1. Simplifying a rational function

((x^-7)(y^2)) / ((x^-3) + y^-4))

and I'm trying to simplify it.

So I've gotten down to this:

((x^3)(y^6)) / ((y^4)(x^7)) + x^10)

and I guess this could technically be an acceptable answer but when I punched this into my calculator, I got it simplified to:

(y^6) / ((x^4)(y^4) + x^7)

Can someone show me (with steps please) how to get that final result.

Thank-you!

2. can you confirm this is the expression?

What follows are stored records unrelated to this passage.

-- pv_equiv track=rewrite | github.com/fancyzzy/compare | listdir.py | refine_data
-- ===== SOURCE A (Python) =====
-- def refine_data(data):
-- 	flag = 0
-- 	for i in range(len(data)):
-- 		if data[i] == '{':
-- 			flag += 1
-- 		elif data[i] == '}':
-- 			flag -= 1
--
-- 		if data[i] == ' ' and flag == 0:
-- 			#print "DEBUG data[:i-1]",data[:i]
-- 			data = data[:i] + "," + data[i+1:]
-- 	l = data.split(',')
-- 	return l
-- ===== SOURCE B (Python) =====
-- def refine_data(data):
--     flag = 0
--     result = []
--     buf = []
--     for c in data:
--         if c == '{':
--             flag += 1
--         elif c == '}':
--             flag -= 1
--         if c == ',' or (c == ' ' and flag == 0):
--             result.append(''.join(buf))
--             buf = []
--         else:
--             buf.append(c)
--     result.append(''.join(buf))
--     return result
-- ===== Notes on version B (the rewrite author's own statement) =====
-- stated objective: simpler
-- what changed: B is a single-pass tokenizer with a depth counter and a character buffer that emits tokens directly, instead of A's rebuild-the-string-by-slicing at every depth-0 space followed by a separate comma-split pass.
import Mathlib
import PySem

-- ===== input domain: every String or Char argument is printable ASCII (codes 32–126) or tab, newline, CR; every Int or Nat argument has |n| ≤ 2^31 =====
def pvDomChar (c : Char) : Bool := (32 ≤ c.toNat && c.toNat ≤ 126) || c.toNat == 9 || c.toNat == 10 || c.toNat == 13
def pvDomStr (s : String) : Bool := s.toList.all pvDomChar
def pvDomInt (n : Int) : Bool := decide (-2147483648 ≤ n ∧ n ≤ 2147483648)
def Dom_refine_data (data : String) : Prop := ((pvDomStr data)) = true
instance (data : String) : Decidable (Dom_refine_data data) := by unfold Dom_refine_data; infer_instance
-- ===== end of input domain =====

-- B is a single-pass tokenizer (depth counter + token buffer) instead of A's
-- rebuild-the-string-then-split; objective: simpler/alternative, same result.

-- ===== PORT A =====
-- A's loop: for i in range(len(data)) over a string it mutates in place
-- (replacement keeps the length, so range(len(data)) is fixed up front).
-- data[i] with 0 ≤ i < len is exact as List.getD i; data[:i] + "," + data[i+1:]
-- is ported with PySem.List.slice.
def refine_data (data : String) : List String :=
  let st := (List.range data.toList.length).foldl
    (fun (st : List Char × Int) i =>
      let c := st.1.getD i ' '
      let flag := if c = '{' then st.2 + 1 else if c = '}' then st.2 - 1 else st.2
      let d := if c = ' ' ∧ flag = 0 then
          PySem.List.slice st.1 none (some (i : Int)) ++ [','] ++
            PySem.List.slice st.1 (some ((i : Int) + 1)) none
        else st.1
      (d, flag))
    (data.toList, 0)
  -- data.split(',') : separator non-empty, Python never raises here
  (PySem.Chars.splitOn st.1 [',']).map String.ofList

-- ===== PORT B =====
def refine_data_alt (data : String) : List String :=
  let st := data.toList.foldl
    (fun (st : List String × List Char × Int) c =>
      let flag := if c = '{' then st.2.2 + 1 else if c = '}' then st.2.2 - 1 else st.2.2
      if c = ',' ∨ (c = ' ' ∧ flag = 0) then (st.1 ++ [String.ofList st.2.1], [], flag)
      else (st.1, st.2.1 ++ [c], flag))
    ([], [], 0)
  st.1 ++ [String.ofList st.2.1]

-- ===== PRECONDITION & SPEC =====
def Spec_refine_data (data : String) (out : List String) : Prop := out = refine_data_alt data
instance (data : String) (out : List String) : Decidable (Spec_refine_data data out) := by unfold Spec_refine_data; infer_instance

-- ===== CLAIM (what is proved, stated in full; the proofs are below) =====
def Claim_equal_refine_data : Prop := ∀ (data : String), Dom_refine_data data → Spec_refine_data data (refine_data data)

-- ===== LEMMAS AND PROOFS =====

-- Flag update per character.
def updFlag (flag : Int) (c : Char) : Int :=
  if c = '{' then flag + 1 else if c = '}' then flag - 1 else flag

-- The transformed string: a depth-0 space becomes ','; everything else stays.
def tr (flag : Int) : List Char → List Char
  | [] => []
  | c :: cs =>
      (if c = ' ' ∧ updFlag flag c = 0 then ',' else c) :: tr (updFlag flag c) cs

-- Splitting a char list on ',' with a pending prefix token.
def splitC (pre : List Char) : List Char → List (List Char)
  | [] => [pre]
  | c :: cs => if c = ',' then pre :: splitC [] cs else splitC (pre ++ [c]) cs

-- A's loop, started with `pre` already processed, rewrites the suffix by `tr`.
theorem A_loop (suf : List Char) : ∀ (pre : List Char) (flag : Int),
    ((List.range' pre.length suf.length).foldl
      (fun (st : List Char × Int) i =>
        let c := st.1.getD i ' '
        let flag := if c = '{' then st.2 + 1 else if c = '}' then st.2 - 1 else st.2
        let d := if c = ' ' ∧ flag = 0 then
            PySem.List.slice st.1 none (some (i : Int)) ++ [','] ++
              PySem.List.slice st.1 (some ((i : Int) + 1)) none
          else st.1
        (d, flag))
      (pre ++ suf, flag)).1 = pre ++ tr flag suf := by
  induction suf with
  | nil => intro pre flag; simp [tr]
  | cons c rest ih =>
    intro pre flag
    rw [List.length_cons, List.range'_succ, List.foldl_cons]
    have hget : (pre ++ c :: rest).getD pre.length ' ' = c := by
      simp [List.getD_eq_getElem?_getD]
    have hsl1 : PySem.List.slice (pre ++ c :: rest) none (some (pre.length : Int))
        = pre := by
      rw [PySem.List.slice_to _ (by positivity)]
      simp
    have hsl2 : PySem.List.slice (pre ++ c :: rest) (some ((pre.length : Int) + 1)) none
        = rest := by
      rw [PySem.List.slice_from _ (by positivity)]
      have h1 : ((pre.length : Int) + 1).toNat = pre.length + 1 := by omega
      have h2 : pre ++ c :: rest = (pre ++ [c]) ++ rest := by simp
      rw [h1, h2, List.drop_left' (by simp)]
    simp only [hget, hsl1, hsl2]
    set f := updFlag flag c with hf
    have hflag : (if c = '{' then flag + 1 else if c = '}' then flag - 1 else flag) = f := rfl
    by_cases hc : c = ' ' ∧ f = 0
    · have hne : ¬ c = '{' := by rintro rfl; exact absurd hc.1 (by decide)
      have hne2 : ¬ c = '}' := by rintro rfl; exact absurd hc.1 (by decide)
      simp only [hne, hne2, if_false] at hflag ⊢
      rw [if_pos (by rw [hflag]; exact hc)]
      have h2 := ih (pre ++ [',']) f
      rw [show (pre ++ [',']).length = pre.length + 1 from by simp] at h2
      dsimp only at h2
      rw [hflag, h2]
      obtain ⟨hc1, hc2⟩ := hc
      subst hc1
      simp [tr, updFlag, hc2]
    · rw [hflag, if_neg hc]
      have h2 := ih (pre ++ [c]) f
      rw [show (pre ++ [c]).length = pre.length + 1 from by simp] at h2
      dsimp only at h2
      rw [show pre ++ c :: rest = pre ++ [c] ++ rest from by simp, h2]
      have htr : tr flag (c :: rest) = c :: tr f rest := by
        simp [tr, ← hf]
        intro h1 h2
        exact absurd ⟨h1, h2⟩ hc
      rw [htr]
      simp

-- splitOn with separator "," is splitC (fuel is always sufficient).
theorem splitOn_go_comma (l : List Char) : ∀ (fuel : Nat) (cur : List Char)
    (acc : List (List Char)), l.length < fuel →
    PySem.Chars.splitOn.go [','] fuel l cur acc
      = acc.reverse ++ splitC cur.reverse l := by
  induction l with
  | nil =>
    intro fuel cur acc h
    match fuel with
    | fuel + 1 => simp [PySem.Chars.splitOn.go, splitC]
  | cons c rest ih =>
    intro fuel cur acc h
    match fuel with
    | fuel + 1 =>
      rw [PySem.Chars.splitOn.go]
      by_cases hc : c = ','
      · subst hc
        rw [if_pos (by simp [List.isPrefixOf])]
        simp only [List.length_cons, List.length_nil, List.drop_succ_cons, List.drop_zero]
        rw [ih fuel [] (cur.reverse :: acc) (by simpa using Nat.lt_of_succ_lt_succ h)]
        simp [splitC]
      · rw [if_neg (by simp [List.isPrefixOf]; intro h'; exact absurd h'.symm hc)]
        rw [ih fuel (c :: cur) acc (by simpa using Nat.lt_of_succ_lt_succ h)]
        simp [splitC, hc]

theorem splitOn_comma (l : List Char) :
    PySem.Chars.splitOn l [','] = splitC [] l := by
  rw [PySem.Chars.splitOn]
  rw [splitOn_go_comma l (l.length + 1) [] [] (Nat.lt_succ_self _)]
  simp

-- B's loop tokenizes exactly like splitting the transformed string.
theorem B_loop (cs : List Char) : ∀ (res : List String) (buf : List Char) (flag : Int),
    (let st := cs.foldl
      (fun (st : List String × List Char × Int) c =>
        let flag := if c = '{' then st.2.2 + 1 else if c = '}' then st.2.2 - 1 else st.2.2
        if c = ',' ∨ (c = ' ' ∧ flag = 0) then (st.1 ++ [String.ofList st.2.1], [], flag)
        else (st.1, st.2.1 ++ [c], flag))
      (res, buf, flag)
     st.1 ++ [String.ofList st.2.1])
      = res ++ (splitC buf (tr flag cs)).map String.ofList := by
  induction cs with
  | nil => intro res buf flag; simp [tr, splitC]
  | cons c rest ih =>
    intro res buf flag
    rw [List.foldl_cons]
    set f := updFlag flag c with hf
    have hflag : (if c = '{' then flag + 1 else if c = '}' then flag - 1 else flag) = f := rfl
    simp only [hflag]
    by_cases hd : c = ',' ∨ (c = ' ' ∧ f = 0)
    · rw [if_pos hd]
      have hch : (if c = ' ' ∧ f = 0 then ',' else c) = ',' := by
        rcases hd with h | h
        · by_cases h2 : c = ' ' ∧ f = 0 <;> simp [h, h2]
        · simp [h]
      rw [ih (res ++ [String.ofList buf]) [] f]
      simp [tr, ← hf, hch, splitC]
    · rw [if_neg hd]
      rw [not_or, not_and] at hd
      have hch : (if c = ' ' ∧ f = 0 then ',' else c) = c := by
        rw [if_neg]; rintro ⟨h1, h2⟩; exact absurd h2 (hd.2 h1)
      rw [ih res (buf ++ [c]) f]
      simp only [tr, ← hf, hch, splitC]
      rw [if_neg hd.1]

-- ===== VERDICT (by name: the statement is the Claim_ definition above) =====
theorem refine_data_spec : Claim_equal_refine_data := by
  intro data _
  unfold Spec_refine_data
  simp only [refine_data, refine_data_alt, List.range_eq_range']
  have hA := A_loop data.toList [] 0
  simp only [List.nil_append, List.length_nil] at hA
  rw [hA, splitOn_comma]
  have hB := B_loop data.toList [] [] 0
  simp only [List.nil_append] at hB
  rw [hB]
-- pv_equiv track=rewrite | github.com/rajiv256/NeuralCRNGen | main.py | get_degradation_reactions
-- ===== SOURCE A (Python) =====
-- import itertools
--
-- def _get_indices_from_dims(dims=[]):
--     assert len(dims) <= 2
--
--     # Used for Ep, Em etc.,
--     if len(dims) == 0:
--         return ['']
--
--     if len(dims) == 1:
--         d1 = dims[0]
--         indices = [str(x) for x in range(1, d1 + 1)]
--     if len(dims) == 2:
--         d1 = dims[0]
--         d2 = dims[1]
--         pair_indices = list(itertools.product(range(1, d1+1), range(1, d2+1)))
--         indices = [str(x) + str(y) for x, y in pair_indices]
--     return indices
--
-- def get_degradation_reactions(d={"G": [2, 2]}):
--     ret = []
--     for k in d:
--         dims = d[k]
--         indices = _get_indices_from_dims(dims)
--         for index in indices:
--             ret += [f"1.0, {k}{index}p --> 0"]
--             ret += [f"1.0, {k}{index}m --> 0"]
--     return ret
-- ===== SOURCE B (Python) =====
-- def get_degradation_reactions(d={"G": [2, 2]}):
--     # Stage 1: build the flat list of species names (key + index string) by
--     # iteratively extending index strings one dimension at a time.
--     names = []
--     for k, dims in d.items():
--         assert len(dims) <= 2
--         idxs = ['']
--         for dim in dims:
--             idxs = [i + str(x) for i in idxs for x in range(1, dim + 1)]
--         names += [k + i for i in idxs]
--     # Stage 2: one comprehension emits the p/m degradation pair per species.
--     return [f"1.0, {n}{s} --> 0" for n in names for s in "pm"]
-- ===== Notes on version B (the rewrite author's own statement) =====
-- stated objective: alternative
-- what changed: Replaces the per-key branch-on-arity index helper and nested emit loop by two staged passes: first a fold that grows index strings one dimension at a time and collects flat species names, then a single comprehension over names x 'pm' that emits all reaction strings.
import Mathlib
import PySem

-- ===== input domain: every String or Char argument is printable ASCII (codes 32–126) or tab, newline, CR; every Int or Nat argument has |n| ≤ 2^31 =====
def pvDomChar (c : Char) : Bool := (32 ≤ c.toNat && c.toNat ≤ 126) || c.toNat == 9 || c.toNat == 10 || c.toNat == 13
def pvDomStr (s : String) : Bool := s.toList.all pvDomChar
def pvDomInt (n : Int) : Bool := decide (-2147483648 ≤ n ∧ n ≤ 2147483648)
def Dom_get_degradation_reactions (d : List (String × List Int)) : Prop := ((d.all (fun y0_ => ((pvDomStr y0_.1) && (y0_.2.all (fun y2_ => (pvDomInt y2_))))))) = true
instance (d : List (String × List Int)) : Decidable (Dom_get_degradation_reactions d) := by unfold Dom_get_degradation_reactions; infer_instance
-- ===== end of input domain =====

-- B restructures A into two staged passes (species names first, then one p/m emission pass); same output, same cost ("alternative").

-- ===== PORT A =====
-- _get_indices_from_dims: the assert (len(dims) <= 2) raises outside Pre_; branches kept in A's order.
def pvIndicesFromDims (dims : List Int) : List String :=
  if dims.length = 0 then [""]
  else
    let indices : List String :=
      if dims.length = 1 then
        (PySem.List.pyRange 1 (dims.getD 0 0 + 1) 1).map PySem.Int.toStr
      else []
    let indices : List String :=
      if dims.length = 2 then
        ((PySem.List.pyRange 1 (dims.getD 0 0 + 1) 1).flatMap (fun x =>
          (PySem.List.pyRange 1 (dims.getD 1 0 + 1) 1).map (fun y => (x, y)))).map
          (fun xy => PySem.Int.toStr xy.1 ++ PySem.Int.toStr xy.2)
      else indices
    indices

def get_degradation_reactions (d : List (String × List Int)) : List String :=
  d.foldl (fun ret kv =>
    (pvIndicesFromDims kv.2).foldl (fun ret index =>
      ret ++ ["1.0, " ++ kv.1 ++ index ++ "p --> 0"] ++ ["1.0, " ++ kv.1 ++ index ++ "m --> 0"]) ret) []

-- ===== PORT B =====
-- idxs = ['']; for dim in dims: idxs = [i + str(x) for i in idxs for x in range(1, dim+1)]
def pvIdxs (dims : List Int) : List String :=
  dims.foldl (fun idxs dim =>
    idxs.flatMap (fun i => (PySem.List.pyRange 1 (dim + 1) 1).map (fun x => i ++ PySem.Int.toStr x))) [""]

def get_degradation_reactions_alt (d : List (String × List Int)) : List String :=
  let names := d.foldl (fun names kv => names ++ (pvIdxs kv.2).map (fun i => kv.1 ++ i)) []
  names.flatMap (fun n => ("pm".toList).map (fun s => "1.0, " ++ n ++ s.toString ++ " --> 0"))

-- ===== PRECONDITION & SPEC =====
-- Pre_: A's (and B's) assert raises AssertionError whenever some value list has length > 2.
def Pre_get_degradation_reactions (d : List (String × List Int)) : Prop :=
  ∀ kv ∈ d, kv.2.length ≤ 2
instance (d : List (String × List Int)) : Decidable (Pre_get_degradation_reactions d) := by unfold Pre_get_degradation_reactions; infer_instance
def pvWitness_get_degradation_reactions : (List (String × List Int)) := [("G", [2, 2])]

def Spec_get_degradation_reactions (d : List (String × List Int)) (out : List String) : Prop := out = get_degradation_reactions_alt d
instance (d : List (String × List Int)) (out : List String) : Decidable (Spec_get_degradation_reactions d out) := by unfold Spec_get_degradation_reactions; infer_instance

-- ===== CLAIM (what is proved, stated in full; the proofs are below) =====
def Claim_equal_get_degradation_reactions : Prop := ∀ (d : List (String × List Int)), Dom_get_degradation_reactions d → Pre_get_degradation_reactions d → Spec_get_degradation_reactions d (get_degradation_reactions d)

-- ===== LEMMAS AND PROOFS =====

-- A's branch-per-arity index helper computes what B's iterative extension computes (arity ≤ 2)
theorem pv_indices_eq (dims : List Int) (h : dims.length ≤ 2) :
    pvIndicesFromDims dims = pvIdxs dims := by
  match dims with
  | [] => rfl
  | [a] => simp [pvIndicesFromDims, pvIdxs]
  | [a, b] =>
      simp [pvIndicesFromDims, pvIdxs, List.flatMap_map, List.map_flatMap, Function.comp_def]
  | _ :: _ :: _ :: _ => simp at h

-- the p/m pair emitted for one species name
theorem pv_pm (k i : String) :
    ("pm".toList).map (fun s => "1.0, " ++ (k ++ i) ++ s.toString ++ " --> 0")
      = ["1.0, " ++ k ++ i ++ "p --> 0", "1.0, " ++ k ++ i ++ "m --> 0"] := by
  simp [List.map]
  constructor <;> · apply String.ext; simp

theorem pv_inner_fold (l : List String) (k : String) (ret : List String) :
    l.foldl (fun r i => r ++ ["1.0, " ++ k ++ i ++ "p --> 0"] ++ ["1.0, " ++ k ++ i ++ "m --> 0"]) ret
      = ret ++ l.flatMap (fun i => ["1.0, " ++ k ++ i ++ "p --> 0", "1.0, " ++ k ++ i ++ "m --> 0"]) := by
  induction l generalizing ret with
  | nil => simp
  | cons x xs ih => simp [List.flatMap_def, List.append_assoc]

theorem pv_names_fold (d : List (String × List Int)) (ns : List String) :
    d.foldl (fun names kv => names ++ (pvIdxs kv.2).map (fun i => kv.1 ++ i)) ns
      = ns ++ d.flatMap (fun kv => (pvIdxs kv.2).map (fun i => kv.1 ++ i)) := by
  induction d generalizing ns with
  | nil => simp
  | cons kv rest ih => simp [ih, List.flatMap_def, List.append_assoc]

theorem pv_main (d : List (String × List Int)) (h : ∀ kv ∈ d, kv.2.length ≤ 2) (ret : List String) :
    d.foldl (fun ret kv =>
      (pvIndicesFromDims kv.2).foldl (fun ret index =>
        ret ++ ["1.0, " ++ kv.1 ++ index ++ "p --> 0"] ++ ["1.0, " ++ kv.1 ++ index ++ "m --> 0"]) ret) ret
    = ret ++ (d.flatMap (fun kv => (pvIdxs kv.2).map (fun i => kv.1 ++ i))).flatMap
        (fun n => ("pm".toList).map (fun s => "1.0, " ++ n ++ s.toString ++ " --> 0")) := by
  induction d generalizing ret with
  | nil => simp
  | cons kv rest ih =>
      simp only [List.foldl_cons, List.flatMap_cons, List.flatMap_append]
      rw [pv_inner_fold, pv_indices_eq kv.2 (h kv (List.mem_cons_self ..)),
        ih (fun x hx => h x (List.mem_cons_of_mem _ hx)), List.append_assoc]
      congr 1
      congr 1
      rw [List.flatMap_map]
      apply List.flatMap_congr
      intro i _
      exact (pv_pm kv.1 i).symm

-- ===== VERDICT (by name: the statement is the Claim_ definition above) =====
theorem get_degradation_reactions_spec : Claim_equal_get_degradation_reactions := by
  intro d _ hpre
  unfold Spec_get_degradation_reactions get_degradation_reactions get_degradation_reactions_alt
  rw [pv_main d hpre, pv_names_fold]
  simp
-- pv_equiv track=rewrite | github.com/nej296/Impulse-Propagation-Simulator | app.py | _stim_intervals
-- ===== SOURCE A (Python) =====
-- def _stim_intervals(mask, t):
--     starts, ends, in_stim = [], [], False
--     for i, active in enumerate(mask):
--         if active and not in_stim:
--             starts.append(t[i]); in_stim = True
--         elif not active and in_stim:
--             ends.append(t[i]); in_stim = False
--     if in_stim:
--         ends.append(t[-1])
--     return starts, ends
-- ===== SOURCE B (Python) =====
-- def _stim_intervals(mask, t):
--     # phase 1: collect transition indices (edge positions) in one scan
--     transitions = []
--     prev = False
--     for i, active in enumerate(mask):
--         if bool(active) != prev:
--             transitions.append(i)
--             prev = not prev
--     # phase 2: consume transitions pairwise: (start, end), (start, end), ...
--     starts, ends = [], []
--     k = 0
--     while k < len(transitions):
--         starts.append(t[transitions[k]])
--         ends.append(t[transitions[k + 1]] if k + 1 < len(transitions) else t[-1])
--         k += 2
--     return starts, ends
-- ===== Notes on version B (the rewrite author's own statement) =====
-- stated objective: alternative
-- what changed: Replaces A's single stateful scan with explicit start/end list bookkeeping by a two-phase algorithm: first collect all edge (transition) indices in one pass, then consume that list pairwise to emit (start, end) pairs, closing a trailing open interval with t[-1].
import Mathlib
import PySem

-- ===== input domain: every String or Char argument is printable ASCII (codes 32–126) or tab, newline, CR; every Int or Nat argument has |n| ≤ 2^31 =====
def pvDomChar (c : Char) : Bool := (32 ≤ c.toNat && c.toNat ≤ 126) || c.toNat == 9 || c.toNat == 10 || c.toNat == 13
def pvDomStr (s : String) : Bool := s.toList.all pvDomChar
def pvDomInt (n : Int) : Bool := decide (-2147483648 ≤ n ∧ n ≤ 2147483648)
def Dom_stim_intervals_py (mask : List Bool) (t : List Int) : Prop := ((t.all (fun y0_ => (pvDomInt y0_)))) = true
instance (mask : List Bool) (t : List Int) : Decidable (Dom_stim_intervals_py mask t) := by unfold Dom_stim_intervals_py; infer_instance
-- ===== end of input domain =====

-- B re-implements A's single stateful edge-detecting scan as two phases (collect transition
-- indices, then pair them up into starts/ends); same O(n) cost, different decomposition.
-- t[i] / t[-1] are ported with PySem.List.pyGet? defaulted to 0; Pre_ keeps indexing in range.

-- ===== PORT A =====
-- t[i] for a nonnegative loop index i (IndexError excluded by Pre_)
def pvTGet (t : List Int) (i : Nat) : Int := (PySem.List.pyGet? t (i : Int)).getD 0

def aLoop (t : List Int) (i : Nat) (starts ends : List Int) (in_stim : Bool) :
    List Bool → List Int × List Int × Bool
  | [] => (starts, ends, in_stim)
  | a :: rest =>
    if a && !in_stim then aLoop t (i + 1) (starts ++ [pvTGet t i]) ends true rest
    else if !a && in_stim then aLoop t (i + 1) starts (ends ++ [pvTGet t i]) false rest
    else aLoop t (i + 1) starts ends in_stim rest

def stim_intervals_py (mask : List Bool) (t : List Int) : List Int × List Int :=
  let r := aLoop t 0 [] [] false mask
  (r.1, if r.2.2 then r.2.1 ++ [(PySem.List.pyGet? t (-1)).getD 0] else r.2.1)

-- ===== PORT B =====
-- phase 1: transition indices
def bTrans (i : Nat) (prev : Bool) : List Bool → List Nat
  | [] => []
  | a :: rest => if a != prev then i :: bTrans (i + 1) (!prev) rest else bTrans (i + 1) prev rest

-- phase 2: consume transitions pairwise (the while-loop stepping k by 2)
def bPair (t : List Int) : List Nat → List Int × List Int
  | [] => ([], [])
  | [a] => ([pvTGet t a], [(PySem.List.pyGet? t (-1)).getD 0])
  | a :: b :: rest =>
    let r := bPair t rest
    (pvTGet t a :: r.1, pvTGet t b :: r.2)

def stim_intervals_py_alt (mask : List Bool) (t : List Int) : List Int × List Int :=
  bPair t (bTrans 0 false mask)

-- ===== PRECONDITION & SPEC =====
-- Pre_ admits exactly the inputs where Python A returns: A indexes t only at transition
-- positions of mask (and t[-1] only when mask ends active, forcing a transition), so A
-- raises IndexError iff some transition index lies at or beyond len(t).
def Pre_stim_intervals_py (mask : List Bool) (t : List Int) : Prop :=
  ((List.range mask.length).all (fun i =>
    decide (i < t.length) ||
      (mask.getD i false == (if i = 0 then false else mask.getD (i - 1) false)))) = true
instance (mask : List Bool) (t : List Int) : Decidable (Pre_stim_intervals_py mask t) := by
  unfold Pre_stim_intervals_py; infer_instance

def pvWitness_stim_intervals_py : List Bool × List Int :=
  ([false, true, true, false], [10, 20, 30, 40])

def Spec_stim_intervals_py (mask : List Bool) (t : List Int) (out : List Int × List Int) : Prop := out = stim_intervals_py_alt mask t
instance (mask : List Bool) (t : List Int) (out : List Int × List Int) : Decidable (Spec_stim_intervals_py mask t out) := by unfold Spec_stim_intervals_py; infer_instance

-- ===== CLAIM (what is proved, stated in full; the proofs are below) =====
def Claim_equal_stim_intervals_py : Prop := ∀ (mask : List Bool) (t : List Int), Dom_stim_intervals_py mask t → Pre_stim_intervals_py mask t → Spec_stim_intervals_py mask t (stim_intervals_py mask t)

-- ===== LEMMAS AND PROOFS =====
mutual
def pvEvens {α : Type} : List α → List α
  | [] => []
  | a :: r => a :: pvOdds r
def pvOdds {α : Type} : List α → List α
  | [] => []
  | _ :: r => pvEvens r
end

-- the value of in_stim/prev after scanning mask, starting from prev
def pvLast (prev : Bool) (mask : List Bool) : Bool := mask.foldl (fun _ a => a) prev

theorem aLoop_char (t : List Int) (mask : List Bool) :
    ∀ (i : Nat) (prev : Bool) (starts ends : List Int),
    aLoop t i starts ends prev mask =
      (starts ++ (if prev then pvOdds (bTrans i prev mask) else pvEvens (bTrans i prev mask)).map (pvTGet t),
       ends ++ (if prev then pvEvens (bTrans i prev mask) else pvOdds (bTrans i prev mask)).map (pvTGet t),
       pvLast prev mask) := by
  induction mask with
  | nil => intro i prev starts ends; cases prev <;> simp [aLoop, bTrans, pvEvens, pvOdds, pvLast]
  | cons a rest ih =>
    intro i prev starts ends
    cases a <;> cases prev <;>
      simp [aLoop, bTrans, pvEvens, pvOdds, ih, pvLast]

theorem bPair_char (t : List Int) : ∀ l : List Nat,
    bPair t l = ((pvEvens l).map (pvTGet t),
      (pvOdds l).map (pvTGet t) ++
        (if l.length % 2 = 1 then [(PySem.List.pyGet? t (-1)).getD 0] else [])) := by
  intro l
  induction l using bPair.induct t with
  | case1 => simp [bPair, pvEvens, pvOdds]
  | case2 a => simp [bPair, pvEvens, pvOdds]
  | case3 a b rest ih =>
    have h2 : (rest.length + 1 + 1) % 2 = rest.length % 2 := by omega
    simp [bPair, pvEvens, pvOdds, ih, h2]

theorem bTrans_parity : ∀ (mask : List Bool) (i : Nat) (prev : Bool),
    (bTrans i prev mask).length % 2 = (if pvLast prev mask = prev then 0 else 1) := by
  intro mask
  induction mask with
  | nil => intro i prev; simp [bTrans, pvLast]
  | cons a rest ih =>
    intro i prev
    have hl : pvLast prev (a :: rest) = pvLast a rest := rfl
    rw [hl]
    cases a <;> cases prev
    · simpa [bTrans] using ih (i + 1) false
    · have h2 := ih (i + 1) false
      simp [bTrans]
      rcases h : pvLast false rest <;> simp [h] at h2 ⊢ <;> omega
    · have h2 := ih (i + 1) true
      simp [bTrans]
      rcases h : pvLast true rest <;> simp [h] at h2 ⊢ <;> omega
    · simpa [bTrans] using ih (i + 1) true

-- ===== VERDICT (by name: the statement is the Claim_ definition above) =====
theorem stim_intervals_py_spec : Claim_equal_stim_intervals_py := by
  intro mask t _ _
  unfold Spec_stim_intervals_py stim_intervals_py stim_intervals_py_alt
  rw [aLoop_char, bPair_char, bTrans_parity]
  cases pvLast false mask <;> simp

$\displaystyle \frac{x^{-7}y^2}{x^{-3}+y^{-4}}$

If so

$\displaystyle \frac{y^2}{x^7(x^{-3}+y^{-4})}$

expanding the denominator

$\displaystyle \frac{y^2}{(x^{4}+x^7y^{-4})}$

It can't get much simplier than this.

3. Yup that was the original function.

Cool thank-you. That makes solving it a lot simpler actually. I was doing things the long way.

4. $\displaystyle \frac{y^2}{x^7\left ( \frac{1}{x^3}+\frac{1}{y^4} \right )}=\frac{y^2}{x^7x^-3+x^7y^-4}=\frac{y^2}{x^4+x^7y^-4}$ multiply the denominator and the nominator by $\displaystyle y^4$